LongTraceRL: Reinforcement Learning for Long-Context Reasoning via Search Agent Trajectories and Rubric Rewards
LongTraceRL is a new RL training framework for improving long-context reasoning in LLMs, addressing limitations of existing RLVR methods. It constructs challenging training data using multi-hop questions from knowledge graph random walks and tiered distractors derived from search agent trajectories (high-confusability: read but uncited; low-confusability: seen but unopened). A rubric reward provides entity-level process supervision along reasoning chains, applied only to correct responses to prevent reward hacking. Experiments across three LLMs (4B–30B parameters) on five long-context benchmarks show consistent improvements over strong baselines.

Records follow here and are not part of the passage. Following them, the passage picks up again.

-- pv_equiv track=rewrite | github.com/mikeday37/aoc2025 | day06/solve.py | chop_columns
-- ===== SOURCE A (Python) =====
-- def is_column_blank(column_index, input):
--     return all(line[column_index] == ' ' for line in input)
--
-- def chop_columns(raw_input):
--     input = raw_input.splitlines()
--     width, height = len(input[0]), len(input)
--     blocks = []
--     block_start = 0
--     for column_index in range(1, width):
--         if is_column_blank(column_index, input):
--             blocks.append([line[block_start:column_index] for line in input])
--             block_start = column_index + 1
--     blocks.append([line[block_start:] for line in input])
--     return blocks
-- ===== SOURCE B (Python) =====
-- def chop_columns(raw_input):
--     lines = raw_input.splitlines()
--     height = len(lines)
--     width = len(lines[0])
--     # transposed view: one string per column
--     cols = [''.join(line[i] for line in lines) for i in range(width)]
--     blank = ' ' * height
--     cuts = [i for i in range(1, width) if cols[i] == blank]
--     starts = [0] + [c + 1 for c in cuts]
--     ends = cuts + [width]
--     return [[''.join(cols[j][r] for j in range(s, e)) for r in range(height)]
--             for s, e in zip(starts, ends)]
-- ===== Notes on version B (the rewrite author's own statement) =====
-- stated objective: alternative
-- what changed: B builds the transposed per-column strings once, detects blank columns by comparing each column string against the all-blank column, computes all cut points up front and reconstructs every block from column ranges, instead of A's row-oriented fold that slices rows while scanning with a running block_start.
-- intended difference: On inputs whose lines are all at least as long as the first line but some strictly longer, A's final block keeps each line's overhang beyond the grid width while B crops every block to the width set by the first line, which is the intended behaviour of a grid chopper. — e.g. on chop_columns("a b\nc dx"): A returns [["a", "c"], ["b", "dx"]], B returns [["a", "c"], ["b", "d"]]
-- outside the precondition, e.g. on chop_columns('ab\nc'): A returns [['ab', 'c']], B raises IndexError
import Mathlib
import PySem

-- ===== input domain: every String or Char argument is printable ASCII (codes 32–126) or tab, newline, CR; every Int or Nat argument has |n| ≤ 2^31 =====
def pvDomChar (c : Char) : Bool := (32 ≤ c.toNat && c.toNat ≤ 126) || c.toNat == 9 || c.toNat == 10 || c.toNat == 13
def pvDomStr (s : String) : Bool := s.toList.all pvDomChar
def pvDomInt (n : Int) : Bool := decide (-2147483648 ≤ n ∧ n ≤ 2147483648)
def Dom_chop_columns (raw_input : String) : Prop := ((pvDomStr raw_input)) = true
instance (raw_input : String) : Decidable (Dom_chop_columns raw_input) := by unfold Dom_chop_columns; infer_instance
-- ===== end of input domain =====

-- B replaces A's row-slicing fold (running block_start, blocks grown while scanning) by a
-- column-oriented pass: build the transposed per-column strings once, find all cut columns by
-- comparing against the blank column, then reconstruct each block from the column ranges.

-- ===== PORT A =====
-- all(line[column_index] == ' ' for line in input); line[ci] in range under Pre_ (IndexError excluded)
def pvIsColumnBlank (column_index : Int) (input : List String) : Bool :=
  input.all (fun line => PySem.Str.pyGet? line column_index == some ' ')

def chop_columns (raw_input : String) : List (List String) :=
  let input := PySem.Str.splitlines raw_input
  -- input[0]: IndexError on empty input, excluded by Pre_
  let width : Int := PySem.Str.len (input.headD "")
  let r := (PySem.List.pyRange 1 width).foldl
    (fun (st : List (List String) × Int) column_index =>
      if pvIsColumnBlank column_index input then
        (st.1 ++ [input.map (fun line => PySem.Str.slice line (some st.2) (some column_index))],
         column_index + 1)
      else st) ([], 0)
  r.1 ++ [input.map (fun line => PySem.Str.slice line (some r.2) none)]

-- ===== PORT B =====
def chop_columns_alt (raw_input : String) : List (List String) :=
  let lines := PySem.Str.splitlines raw_input
  let height : Int := (lines.length : Int)
  -- lines[0]: IndexError on empty input, excluded by Pre_
  let width : Int := PySem.Str.len (lines.headD "")
  -- ''.join(line[i] for line in lines): a join of one-char strings is exactly the string of those
  -- chars; line[i] is in range under Pre_ (i < width ≤ len(line)), so the pyGetD default is dead
  let cols : List String := (PySem.List.pyRange 0 width).map
    (fun i => String.ofList (lines.map (fun line => PySem.List.pyGetD line.toList i ' ')))
  let blank : String := String.ofList (List.replicate lines.length ' ')  -- ' ' * height
  let cuts : List Int := (PySem.List.pyRange 1 width).filter
    (fun i => PySem.List.pyGetD cols i "" == blank)
  let starts : List Int := 0 :: cuts.map (· + 1)
  let ends : List Int := cuts ++ [width]
  (starts.zip ends).map (fun se =>
    (PySem.List.pyRange 0 height).map (fun r =>
      String.ofList ((PySem.List.pyRange se.1 se.2).map
        (fun j => PySem.List.pyGetD (PySem.List.pyGetD cols j "").toList r ' '))))

-- ===== PRECONDITION & SPEC =====
-- Pre_ excludes the empty input and inputs having a line shorter than the first line: there A
-- raises IndexError whenever every earlier line is blank in the offending column, and otherwise
-- returns a value only by accident of all()'s short-circuit (B's column building raises there).
def Pre_chop_columns (raw_input : String) : Prop :=
  let L := PySem.Str.splitlines raw_input
  L ≠ [] ∧ ∀ l ∈ L, (L.headD "").toList.length ≤ l.toList.length

instance (raw_input : String) : Decidable (Pre_chop_columns raw_input) := by
  unfold Pre_chop_columns; infer_instance

def pvWitness_chop_columns : String := "a b\nc d"

-- On inputs whose lines are all at least as long as the first but some strictly longer, A's last
-- block keeps each line's overhang beyond the grid width while B crops every block to the width
-- set by the first line; cropping to the grid width is the intended behaviour of a grid chopper.
def D_chop_columns (raw_input : String) : Prop :=
  let L := PySem.Str.splitlines raw_input
  L ≠ [] ∧ (∀ l ∈ L, (L.headD "").toList.length ≤ l.toList.length) ∧
    ∃ l ∈ L, (L.headD "").toList.length < l.toList.length
theorem pair_inv (l : List Char) : ∀ (u : List Char) (cnt : Char → Int), u.Nodup → u.length ≤ 4 →
    (∀ c, c ∉ u → cnt c = 0) →
    pairLoop l u[0]? (ic u cnt 0) u[1]? (ic u cnt 1) u[2]? (ic u cnt 2) u[3]? (ic u cnt 3)
      = decide ((PySem.Set.update u l).length ≤ 4 ∧ ∃ k ∈ PySem.Set.update u l, cnt k + (l.count k : Int) = 2) := by
  induction l with
  | nil =>
    intro u cnt hnd hlen h0
    rcases u with _|⟨a,_|⟨b,_|⟨d,_|⟨e,_|⟨f,u⟩⟩⟩⟩⟩ <;>
      simp_all [pairLoop, ic, PySem.Set.update_nil, Bool.beq_eq_decide_eq, Bool.or_assoc] <;> omega
  | cons c rest ih =>
    intro u cnt hnd hlen h0
    rcases u with _|⟨a,_|⟨b,_|⟨d,_|⟨e,_|⟨f,u⟩⟩⟩⟩⟩
    · -- u = []
      have h0c := h0 c (by simp)
      have ih' := ih [c] (Function.update cnt c (cnt c + 1))
        (by simp) (by simp)
        (fun x hx => by
          simp at hx
          rw [Function.update_of_ne hx]; exact h0 x (by simp))
      simp only [bump_count] at ih'
      simp only [pairLoop]
      simp [ic, h0c, PySem.Set.update_cons, PySem.Set.add] at ih' ⊢
      exact ih'
    · -- u = ['a']
      by_cases hac' : a = c
      · subst hac'
        have ih' := ih [a] (Function.update cnt a (cnt a + 1))
          (by simp) (by simp)
          (fun x hx => by
            simp at hx
            rw [Function.update_of_ne hx]; exact h0 x (by simp [hx]))
        simp only [bump_count] at ih'
        simp only [pairLoop]
        simp [ic, PySem.Set.update_cons, PySem.Set.add] at ih' ⊢
        exact ih'
      · have hac : a ≠ c := hac'
        have h0c := h0 c (by simp [Ne.symm hac])
        have ih' := ih [a, c] (Function.update cnt c (cnt c + 1))
          (by simp [hac]) (by simp)
          (fun x hx => by
            simp at hx
            rw [Function.update_of_ne hx.2]; exact h0 x (by simp [hx.1]))
        simp only [bump_count] at ih'
        simp only [pairLoop]
        simp [ic, h0c, Function.update_of_ne (by exact hac), hac, Ne.symm hac, PySem.Set.update_cons, PySem.Set.add] at ih' ⊢
        exact ih'
    · -- u = ['a', 'b']
      simp only [List.nodup_cons, List.mem_cons, List.not_mem_nil] at hnd
      have hab : a ≠ b := by tauto
      by_cases hac' : a = c
      · subst hac'
        have ih' := ih [a, b] (Function.update cnt a (cnt a + 1))
          (by simp [hab]) (by simp)
          (fun x hx => by
            simp at hx
            rw [Function.update_of_ne hx.1]; exact h0 x (by simp [hx.1, hx.2]))
        simp only [bump_count] at ih'
        simp only [pairLoop]
        simp [ic, Function.update_of_ne (by exact Ne.symm hab), PySem.Set.update_cons, PySem.Set.add] at ih' ⊢
        exact ih'
      · have hac : a ≠ c := hac'
        by_cases hbc' : b = c
        · subst hbc'
          have ih' := ih [a, b] (Function.update cnt b (cnt b + 1))
            (by simp [hab]) (by simp)
            (fun x hx => by
              simp at hx
              rw [Function.update_of_ne hx.2]; exact h0 x (by simp [hx.1, hx.2]))
          simp only [bump_count] at ih'
          simp only [pairLoop]
          simp [ic, Function.update_of_ne (by exact hab), hac, PySem.Set.update_cons, PySem.Set.add] at ih' ⊢
          exact ih'
        · have hbc : b ≠ c := hbc'
          have h0c := h0 c (by simp [Ne.symm hac, Ne.symm hbc])
          have ih' := ih [a, b, c] (Function.update cnt c (cnt c + 1))
            (by simp [hab, hac, hbc]) (by simp)
            (fun x hx => by
              simp at hx
              rw [Function.update_of_ne hx.2.2]; exact h0 x (by simp [hx.1, hx.2.1]))
          simp only [bump_count] at ih'
          simp only [pairLoop]
          simp [ic, h0c, Function.update_of_ne (by exact hac), Function.update_of_ne (by exact hbc), hac, hbc, Ne.symm hac, Ne.symm hbc, PySem.Set.update_cons, PySem.Set.add] at ih' ⊢
          exact ih'
    · -- u = ['a', 'b', 'd']
      simp only [List.nodup_cons, List.mem_cons, List.not_mem_nil] at hnd
      have hab : a ≠ b := by tauto
      have had : a ≠ d := by tauto
      have hbd : b ≠ d := by tauto
      by_cases hac' : a = c
      · subst hac'
        have ih' := ih [a, b, d] (Function.update cnt a (cnt a + 1))
          (by simp [hab, had, hbd]) (by simp)
          (fun x hx => by
            simp at hx
            rw [Function.update_of_ne hx.1]; exact h0 x (by simp [hx.1, hx.2.1, hx.2.2]))
        simp only [bump_count] at ih'
        simp only [pairLoop]
        simp [ic, Function.update_of_ne (by exact Ne.symm hab), Function.update_of_ne (by exact Ne.symm had), PySem.Set.update_cons, PySem.Set.add] at ih' ⊢
        exact ih'
      · have hac : a ≠ c := hac'
        by_cases hbc' : b = c
        · subst hbc'
          have ih' := ih [a, b, d] (Function.update cnt b (cnt b + 1))
            (by simp [hab, had, hbd]) (by simp)
            (fun x hx => by
              simp at hx
              rw [Function.update_of_ne hx.2.1]; exact h0 x (by simp [hx.1, hx.2.1, hx.2.2]))
          simp only [bump_count] at ih'
          simp only [pairLoop]
          simp [ic, Function.update_of_ne (by exact hab), Function.update_of_ne (by exact Ne.symm hbd), hac, PySem.Set.update_cons, PySem.Set.add] at ih' ⊢
          exact ih'
        · have hbc : b ≠ c := hbc'
          by_cases hdc' : d = c
          · subst hdc'
            have ih' := ih [a, b, d] (Function.update cnt d (cnt d + 1))
              (by simp [hab, had, hbd]) (by simp)
              (fun x hx => by
                simp at hx
                rw [Function.update_of_ne hx.2.2]; exact h0 x (by simp [hx.1, hx.2.1, hx.2.2]))
            simp only [bump_count] at ih'
            simp only [pairLoop]
            simp [ic, Function.update_of_ne (by exact had), Function.update_of_ne (by exact hbd), hac, hbc, PySem.Set.update_cons, PySem.Set.add] at ih' ⊢
            exact ih'
          · have hdc : d ≠ c := hdc'
            have h0c := h0 c (by simp [Ne.symm hac, Ne.symm hbc, Ne.symm hdc])
            have ih' := ih [a, b, d, c] (Function.update cnt c (cnt c + 1))
              (by simp [hab, had, hbd, hac, hbc, hdc]) (by simp)
              (fun x hx => by
                simp at hx
                rw [Function.update_of_ne hx.2.2.2]; exact h0 x (by simp [hx.1, hx.2.1, hx.2.2.1]))
            simp only [bump_count] at ih'
            simp only [pairLoop]
            simp [ic, h0c, Function.update_of_ne (by exact hac), Function.update_of_ne (by exact hbc), Function.update_of_ne (by exact hdc), hac, hbc, hdc, Ne.symm hac, Ne.symm hbc, Ne.symm hdc, PySem.Set.update_cons, PySem.Set.add] at ih' ⊢
            exact ih'
    · -- u = ['a', 'b', 'd', 'e'], possibly a fifth distinct card
      simp only [List.nodup_cons, List.mem_cons, List.not_mem_nil] at hnd
      have hab : a ≠ b := by tauto
      have had : a ≠ d := by tauto
      have hae : a ≠ e := by tauto
      have hbd : b ≠ d := by tauto
      have hbe : b ≠ e := by tauto
      have hde : d ≠ e := by tauto
      by_cases hac' : a = c
      · subst hac'
        have ih' := ih [a, b, d, e] (Function.update cnt a (cnt a + 1))
          (by simp [hab, had, hae, hbd, hbe, hde]) (by simp)
          (fun x hx => by
            simp at hx
            rw [Function.update_of_ne hx.1]; exact h0 x (by simp [hx.1, hx.2.1, hx.2.2.1, hx.2.2.2]))
        simp only [bump_count] at ih'
        simp only [pairLoop]
        simp [ic, Function.update_of_ne (by exact Ne.symm hab), Function.update_of_ne (by exact Ne.symm had), Function.update_of_ne (by exact Ne.symm hae), PySem.Set.update_cons, PySem.Set.add] at ih' ⊢
        exact ih'
      · have hac : a ≠ c := hac'
        by_cases hbc' : b = c
        · subst hbc'
          have ih' := ih [a, b, d, e] (Function.update cnt b (cnt b + 1))
            (by simp [hab, had, hae, hbd, hbe, hde]) (by simp)
            (fun x hx => by
              simp at hx
              rw [Function.update_of_ne hx.2.1]; exact h0 x (by simp [hx.1, hx.2.1, hx.2.2.1, hx.2.2.2]))
          simp only [bump_count] at ih'
          simp only [pairLoop]
          simp [ic, Function.update_of_ne (by exact hab), Function.update_of_ne (by exact Ne.symm hbd), Function.update_of_ne (by exact Ne.symm hbe), hac, PySem.Set.update_cons, PySem.Set.add] at ih' ⊢
          exact ih'
        · have hbc : b ≠ c := hbc'
          by_cases hdc' : d = c
          · subst hdc'
            have ih' := ih [a, b, d, e] (Function.update cnt d (cnt d + 1))
              (by simp [hab, had, hae, hbd, hbe, hde]) (by simp)
              (fun x hx => by
                simp at hx
                rw [Function.update_of_ne hx.2.2.1]; exact h0 x (by simp [hx.1, hx.2.1, hx.2.2.1, hx.2.2.2]))
            simp only [bump_count] at ih'
            simp only [pairLoop]
            simp [ic, Function.update_of_ne (by exact had), Function.update_of_ne (by exact hbd), Function.update_of_ne (by exact Ne.symm hde), hac, hbc, PySem.Set.update_cons, PySem.Set.add] at ih' ⊢
            exact ih'
          · have hdc : d ≠ c := hdc'
            by_cases hec' : e = c
            · subst hec'
              have ih' := ih [a, b, d, e] (Function.update cnt e (cnt e + 1))
                (by simp [hab, had, hae, hbd, hbe, hde]) (by simp)
                (fun x hx => by
                  simp at hx
                  rw [Function.update_of_ne hx.2.2.2]; exact h0 x (by simp [hx.1, hx.2.1, hx.2.2.1, hx.2.2.2]))
              simp only [bump_count] at ih'
              simp only [pairLoop]
              simp [ic, Function.update_of_ne (by exact hae), Function.update_of_ne (by exact hbe), Function.update_of_ne (by exact hde), hac, hbc, hdc, PySem.Set.update_cons, PySem.Set.add] at ih' ⊢
              exact ih'
            · have hec : e ≠ c := hec'
              -- fifth distinct card: A returns False, and the final set has length ≥ 5
              simp only [pairLoop]
              rw [if_neg (by simp [hac]), if_neg (by simp [hbc]), if_neg (by simp [hdc]), if_neg (by simp [hec])]
              rw [eq_comm, decide_eq_false_iff_not]
              rintro ⟨h1, -⟩
              rw [PySem.Set.update_cons,
                PySem.Set.add_of_not_mem (by simp [Ne.symm hac, Ne.symm hbc, Ne.symm hdc, Ne.symm hec]),
                PySem.Set.update_eq_append_filter] at h1
              simp [List.length_append] at h1
              omega
    · simp at hlen; omega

ContextRL: Context-aware reinforcement learning improves grounding in agentic and multimodal LLMs
Researchers introduce ContextRL, a reinforcement learning method that trains LLMs to select the context that supports a given query-answer pair from two highly similar candidates, rather than supervising only final answers. The approach constructs contrastive context pairs in two domains: coding agent trajectories (1k pairs) and multimodal image pairs (7k pairs). ContextRL achieves +2.2% average gains over standard GRPO on 5 long-horizon benchmarks and +1.8% across 12 visual QA benchmarks, with ablations showing the gains stem from the context-selection objective rather than the contrastive data alone.
Towards Reliable Multilingual LLMs-as-a-Judge: An Empirical Study
This paper systematically investigates strategies for extending LLM-based automatic evaluation (LLMs-as-a-Judge) to multilingual settings, covering high-, mid-, and low-resource languages (English, Spanish, Basque). The authors compare instruction translation, monolingual vs. multilingual supervision, and model size, finding that fine-tuned smaller models can match proprietary models when in-domain data is available, while zero-shot larger models are preferable out-of-domain. Two meta-evaluation datasets are extended to Spanish and Basque, and all data and code are publicly released.
Loong: A Human-Like Long Document Translation Agent with Observe-and-Act Adaptive Context Selection
Loong is a long document translation agent that uses a 3E memory module (Essence-Exemplar-Entity) to store structured historical context, replacing passive full-context attention with RL-optimized adaptive context selection. The agent learns its context retrieval policy via reinforcement learning on self-sampled reasoning trajectories. Evaluations show average gains of up to 13.0 points across three metrics in English↔Chinese, German, and French translation directions, with strong generalization and robustness to noise in ultra-long documents.
Aligning language models to follow instructions
OpenAI published a blog post describing their work on aligning language models to follow human instructions, corresponding to the InstructGPT research. This work introduced reinforcement learning from human feedback (RLHF) as a core technique for training models to be more helpful, honest, and aligned with user intent. The approach demonstrated that smaller instruction-tuned models could outperform larger base models on human preference evaluations, marking a foundational shift in how language models are trained and deployed.